-- pv_equiv track=rewrite | github.com/LanceSebastian/Advent-of-Code-2023 | Day_4/AoC_Day_4_Part2.py | calculateCardsGenerated
-- ===== SOURCE A (Python) =====
-- def calculateCardsGenerated(win_array):
--     card_generation_array = []
--
--     for card in win_array[::-1]:
--         total_cards = 0
--         new_cards = []
--
--         for index, cards_generated in enumerate(card_generation_array[::-1]):
--             if index >= card : break
--             new_cards.append(cards_generated)
--
--         total_cards = 1 + sum(new_cards)
--         card_generation_array.append(total_cards)
--
--     return card_generation_array
-- ===== SOURCE B (Python) =====
-- def calculateCardsGenerated(win_array):
--     out = []
--     prefix = [0]  # prefix[i] == sum(out[:i])
--     for card in reversed(win_array):
--         n = len(out)
--         k = min(max(card, 0), n)  # clamped window length
--         total = 1 + prefix[n] - prefix[n - k]
--         out.append(total)
--         prefix.append(prefix[n] + total)
--     return out
-- ===== Notes on version B (the rewrite author's own statement) =====
-- stated objective: faster
-- what changed: Replaces the inner reversed scan over the accumulated totals with a running prefix-sum array, so each card's window sum is an O(1) subtraction with a clamped window length.
import Mathlib
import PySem

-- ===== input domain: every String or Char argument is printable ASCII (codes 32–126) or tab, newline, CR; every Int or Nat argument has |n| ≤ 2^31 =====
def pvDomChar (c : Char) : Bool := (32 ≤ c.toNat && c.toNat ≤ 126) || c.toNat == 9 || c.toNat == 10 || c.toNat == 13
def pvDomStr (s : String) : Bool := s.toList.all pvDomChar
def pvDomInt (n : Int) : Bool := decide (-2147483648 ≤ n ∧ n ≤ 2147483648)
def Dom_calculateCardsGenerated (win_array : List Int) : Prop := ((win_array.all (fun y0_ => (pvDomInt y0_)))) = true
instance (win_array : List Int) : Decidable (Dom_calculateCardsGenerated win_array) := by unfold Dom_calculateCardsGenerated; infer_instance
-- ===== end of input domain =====

-- B replaces A's quadratic inner reversed scan with a running prefix-sum list: O(n) instead of O(n^2).

-- ===== PORT A =====
-- inner loop: 'for index, cards_generated in enumerate(card_generation_array[::-1]): if index >= card: break; new_cards.append(...)'
def pvInnerA (card : Int) : List Int → Int → List Int
  | [], _ => []
  | x :: xs, i => if i ≥ card then [] else x :: pvInnerA card xs (i + 1)

def calculateCardsGenerated (win_array : List Int) : List Int :=
  win_array.reverse.foldl
    (fun card_generation_array card =>
      let new_cards := pvInnerA card card_generation_array.reverse 0
      let total_cards := 1 + new_cards.sum
      card_generation_array ++ [total_cards])
    []

-- ===== PORT B =====
def pvAltStep (st : List Int × List Int) (card : Int) : List Int × List Int :=
  let n := st.1.length
  let k := (min (max card 0) (n : Int)).toNat
  let total := 1 + st.2.getD n 0 - st.2.getD (n - k) 0
  (st.1 ++ [total], st.2 ++ [st.2.getD n 0 + total])

def calculateCardsGenerated_alt (win_array : List Int) : List Int :=
  (win_array.reverse.foldl pvAltStep ([], [0])).1

-- ===== PRECONDITION & SPEC =====
def Spec_calculateCardsGenerated (win_array : List Int) (out : List Int) : Prop := out = calculateCardsGenerated_alt win_array
instance (win_array : List Int) (out : List Int) : Decidable (Spec_calculateCardsGenerated win_array out) := by unfold Spec_calculateCardsGenerated; infer_instance

-- ===== CLAIM (what is proved, stated in full; the proofs are below) =====
def Claim_equal_calculateCardsGenerated : Prop := ∀ (win_array : List Int), Dom_calculateCardsGenerated win_array → Spec_calculateCardsGenerated win_array (calculateCardsGenerated win_array)

-- ===== LEMMAS AND PROOFS =====

-- prefix-sum list of a list: pfxOf l = [sum l[:0], sum l[:1], …, sum l]
def pfxOf (l : List Int) : List Int :=
  (List.range (l.length + 1)).map (fun i => (l.take i).sum)

theorem pvInnerA_eq_take (card : Int) (xs : List Int) (i : Int) :
    pvInnerA card xs i = xs.take (card - i).toNat := by
  induction xs generalizing i with
  | nil => simp [pvInnerA]
  | cons x xs ih =>
    by_cases h : i ≥ card
    · have : (card - i).toNat = 0 := by omega
      simp [pvInnerA, h, this]
    · have h1 : (card - i).toNat = (card - (i + 1)).toNat + 1 := by omega
      simp [pvInnerA, h, h1, ih]

theorem pfxOf_getD (l : List Int) (i : Nat) (hi : i ≤ l.length) :
    (pfxOf l).getD i 0 = (l.take i).sum := by
  have hlen : i < (List.range (l.length + 1)).length := by simpa using by omega
  simp [pfxOf, List.getD, List.getElem?_map, List.getElem?_range (by omega : i < l.length + 1)]

theorem pfxOf_append (l : List Int) (t : Int) :
    pfxOf (l ++ [t]) = pfxOf l ++ [l.sum + t] := by
  simp only [pfxOf, List.length_append, List.length_cons, List.length_nil]
  rw [show l.length + 1 + 1 = (l.length + 1) + 1 from rfl, List.range_succ, List.map_append]
  congr 1
  · apply List.map_congr_left
    intro i hi
    have hi' : i ≤ l.length := by simpa [List.mem_range] using Nat.lt_succ_iff.mp (List.mem_range.mp hi)
    rw [List.take_append_of_le_length hi']
  · simp

theorem sum_take_reverse (l : List Int) (k : Nat) :
    (l.reverse.take k).sum = l.sum - (l.take (l.length - k)).sum := by
  rw [List.take_reverse, List.sum_reverse]
  have := List.sum_take_add_sum_drop l (l.length - k)
  omega

-- the loop invariant: B's fold carries A's list together with its prefix sums
theorem fold_invariant (l : List Int) (acc : List Int) :
    l.foldl pvAltStep (acc, pfxOf acc) =
      (l.foldl (fun a card => a ++ [1 + (pvInnerA card a.reverse 0).sum]) acc,
       pfxOf (l.foldl (fun a card => a ++ [1 + (pvInnerA card a.reverse 0).sum]) acc)) := by
  induction l generalizing acc with
  | nil => rfl
  | cons card l ih =>
    have hstep : pvAltStep (acc, pfxOf acc) card =
        (acc ++ [1 + (pvInnerA card acc.reverse 0).sum],
         pfxOf (acc ++ [1 + (pvInnerA card acc.reverse 0).sum])) := by
      have hn : acc.length ≤ acc.length := le_refl _
      have hk : (min (max card 0) (acc.length : Int)).toNat ≤ acc.length := by omega
      have htot : (1 : Int) + (pfxOf acc).getD acc.length 0
            - (pfxOf acc).getD (acc.length - (min (max card 0) (acc.length : Int)).toNat) 0
          = 1 + (pvInnerA card acc.reverse 0).sum := by
        rw [pfxOf_getD acc acc.length hn, pfxOf_getD acc _ (by omega),
            pvInnerA_eq_take, sum_take_reverse]
        have h1 : acc.length - card.toNat
            = acc.length - (min (max card 0) (acc.length : Int)).toNat := by omega
        have h2 : (acc.take acc.length).sum = acc.sum := by simp
        rw [Int.sub_zero, h2, h1]
        ring
      simp only [pvAltStep]
      refine Prod.ext ?_ ?_
      · simpa using congrArg (fun t => acc ++ [t]) htot
      · show pfxOf acc ++ [(pfxOf acc).getD acc.length 0 + _] = _
        rw [pfxOf_append, htot, pfxOf_getD acc acc.length hn]
        simp
    rw [List.foldl_cons, hstep, ih, List.foldl_cons]

-- ===== VERDICT (by name: the statement is the Claim_ definition above) =====
theorem calculateCardsGenerated_spec : Claim_equal_calculateCardsGenerated := by
  intro win_array _
  unfold Spec_calculateCardsGenerated calculateCardsGenerated calculateCardsGenerated_alt
  have h0 : pfxOf [] = [0] := rfl
  rw [← h0, fold_invariant]
lemma sum_take_sub (s : List Int) (a b : Nat) (hab : a ≤ b) :
    (s.take b).sum - (s.take a).sum = ((s.drop a).take (b - a)).sum := by
  have h : s.take b = s.take a ++ (s.drop a).take (b - a) := by
    rw [← List.take_add]
    congr 1
    omega
  rw [h, List.sum_append]
  ring

-- ---- binary search characterisation ----

lemma bsearchB_spec (s : List Int) (t : Int)
    (hmono : ∀ p q : Int, 0 ≤ p → p ≤ q → q < (s.length : Int) →
      PySem.List.pyGetD s p 0 ≤ PySem.List.pyGetD s q 0) :
    ∀ (f : Nat) (lo hi : Int), 0 ≤ lo → lo ≤ hi → hi ≤ (s.length : Int) → hi - lo ≤ (f : Int) →
      lo ≤ bsearchB s t f lo hi ∧ bsearchB s t f lo hi ≤ hi ∧
      (∀ j : Int, lo ≤ j → j < bsearchB s t f lo hi → PySem.List.pyGetD s j 0 ≤ t) ∧
      (∀ j : Int, bsearchB s t f lo hi ≤ j → j < hi → t < PySem.List.pyGetD s j 0) := by
  intro f
  induction f with
  | zero =>
    intro lo hi h0 hlh hhn hf
    have : lo = hi := by omega
    simp only [bsearchB]
    exact ⟨le_refl _, by omega, fun j h1 h2 => by omega, fun j h1 h2 => by omega⟩
  | succ f ih =>
    intro lo hi h0 hlh hhn hf
    by_cases hlt : lo < hi
    · have hmid := PySem.Int.floordiv_two_mid_bounds (lo := lo) (hi := hi) hlh
      set mid := PySem.Int.floordiv (lo + hi) 2 with hmiddef
      have hmlt : mid < hi := by
        rw [hmiddef, PySem.Int.floordiv_lt_iff_lt_mul (by omega)]
        omega
      simp only [bsearchB, if_pos hlt, ← hmiddef]
      by_cases hc : PySem.List.pyGetD s mid 0 ≤ t
      · rw [if_pos hc]
        obtain ⟨h1, h2, h3, h4⟩ := ih (mid + 1) hi (by omega) (by omega) hhn (by omega)
        refine ⟨by omega, h2, ?_, h4⟩
        intro j hj1 hj2
        by_cases hjm : j ≤ mid
        · exact le_trans (hmono j mid (by omega) hjm (by omega)) hc
        · exact h3 j (by omega) hj2
      · rw [if_neg hc]
        rw [not_le] at hc
        obtain ⟨h1, h2, h3, h4⟩ := ih lo mid h0 (by omega) (by omega) (by omega)
        refine ⟨h1, by omega, h3, ?_⟩
        intro j hj1 hj2
        by_cases hjm : mid ≤ j
        · exact lt_of_lt_of_le hc (hmono mid j (by omega) hjm (by omega))
        · exact h4 j hj1 (by omega)
    · simp only [bsearchB, if_neg hlt]
      exact ⟨le_refl _, by omega, fun j h1 h2 => by omega, fun j h1 h2 => by omega⟩

lemma bsearch_cond (s : List Int) (d k : Int) (hk : 1 ≤ k) (i : Nat)
    (hik : (i : Int) + k ≤ (s.length : Int))
    (hmono : ∀ p q : Int, 0 ≤ p → p ≤ q → q < (s.length : Int) →
      PySem.List.pyGetD s p 0 ≤ PySem.List.pyGetD s q 0) :
    (k ≤ bsearchB s (PySem.List.pyGetD s (i : Int) 0 + d) (s.length + 1) (i : Int) (s.length : Int) - (i : Int))
      ↔ (PySem.List.pyGetD s ((i : Int) + k - 1) 0 - PySem.List.pyGetD s (i : Int) 0 ≤ d) := by
  obtain ⟨h1, h2, h3, h4⟩ := bsearchB_spec s (PySem.List.pyGetD s (i : Int) 0 + d) hmono
    (s.length + 1) (i : Int) (s.length : Int) (by omega) (by omega) (le_refl _) (by push_cast; omega)
  set r := bsearchB s (PySem.List.pyGetD s (i : Int) 0 + d) (s.length + 1) (i : Int) (s.length : Int)
  constructor
  · intro h
    have := h3 ((i : Int) + k - 1) (by omega) (by omega)
    omega
  · intro h
    by_contra hcon
    have := h4 ((i : Int) + k - 1) (by omega) (by omega)
    omega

* **YOUR INSTRUCTIONS**: Which lines of the records above contain the word "what"? Show each of them.

* **EXERCISE OUTPUT**:
-- what changed: Replaces the inner reversed scan over the accumulated totals with a running prefix-sum array, so each card's window sum is an O(1) subtraction with a clamped window length.
-- ===== CLAIM (what is proved, stated in full; the proofs are below) =====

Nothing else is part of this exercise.